-- ===== VERDICT (by name: the statement is the Claim_ definition above) =====
theorem leastcommonkeys_spec : Claim_equal_leastcommonkeys := by
  intro info tail _ hpre
  unfold Spec_leastcommonkeys
  unfold Pre_leastcommonkeys at hpre
  by_cases h1 : (info.length == 1) = true
  · rw [leastcommonkeys, leastcommonkeys_alt, if_pos h1, if_pos h1]
  · by_cases h0 : info = []
    · subst h0; rfl
    · rw [leastcommonkeys, leastcommonkeys_alt, if_neg h1, if_neg h1]
      rw [lckKeys3, lckOut2, lckEmpties_eq info tail h0, lckBlanks_eq info tail,
        lckKeys2_eq info tail h0, lckOut_eq info tail]
      by_cases hE1 : (info.countP (fun p => lckName info tail p == "") == 1) = true
      · rw [if_pos hE1, if_pos hE1]
        have hcnt : (info.map (fun p => (p.1, lckName info tail p))).countP (fun p => p.2 == "") = 1 := by
          rw [List.countP_map]
          simpa [Function.comp] using hE1
        rw [lckRefFirst_eq _ hcnt]
        have h2 : (info.map (fun p => (p.1, lckName info tail p))).map
            (fun p => if p.2 == "" then (p.1, "ref") else p)
            = info.map (fun p => (p.1, if lckName info tail p == "" then "ref" else lckName info tail p)) := by
          rw [List.map_map]
          apply List.map_congr_left
          intro p _
          simp only [Function.comp]
          by_cases hn : (lckName info tail p == "") = true
          · rw [if_pos hn, if_pos hn]
          · rw [if_neg hn, if_neg hn]
        have h3 : (info.map (fun p => (p.1, (lckName info tail p, lckHad tail p, lckStrip tail p)))).map
            (fun q => (q.1, ((if q.2.1 == "" then "ref" else q.2.1), q.2.2)))
            = info.map (fun p => (p.1, ((if lckName info tail p == "" then "ref" else lckName info tail p),
                lckHad tail p, lckStrip tail p))) := by
          rw [List.map_map]
          rfl
        rw [h2, h3]
        exact lck_final info tail hpre _
          (fun p => if lckName info tail p == "" then "ref" else lckName info tail p) (fun p _ => rfl)
      · rw [if_neg hE1, if_neg hE1]
        by_cases hE2 : 1 < info.countP (fun p => lckName info tail p == "")
        · rw [if_pos hE2, if_pos hE2]
          have h2 : (info.map (fun p => (p.1, lckName info tail p))).map
              (fun p => if p.2 == "" then (p.1, (PySem.Dict.mk (lckDflt info tail)).getD p.1 "") else p)
              = info.map (fun p => (p.1, if lckName info tail p == "" then lckStrip tail p
                  else lckName info tail p)) := by
            rw [List.map_map]
            apply List.map_congr_left
            intro p hp
            simp only [Function.comp]
            by_cases hn : (lckName info tail p == "") = true
            · rw [if_pos hn, if_pos hn, lckDflt,
                getD_mk_map (fun r => lckStrip tail r) "" info hpre p hp]
            · rw [if_neg hn, if_neg hn]
          have h3 : (info.map (fun p => (p.1, (lckName info tail p, lckHad tail p, lckStrip tail p)))).map
              (fun q => (q.1, ((if q.2.1 == "" then q.2.2.2 else q.2.1), q.2.2)))
              = info.map (fun p => (p.1, ((if lckName info tail p == "" then lckStrip tail p
                  else lckName info tail p), lckHad tail p, lckStrip tail p))) := by
            rw [List.map_map]
            rfl
          rw [h2, h3]
          exact lck_final info tail hpre _
            (fun p => if lckName info tail p == "" then lckStrip tail p else lckName info tail p)
            (fun p _ => rfl)
        · rw [if_neg hE2, if_neg hE2]
          exact lck_final info tail hpre _ (fun p => lckName info tail p) (fun p _ => rfl)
::::::
### Task item:
Nothing but a number is expected here: how many lines above include the string "List".

### Answer for this exercise:
7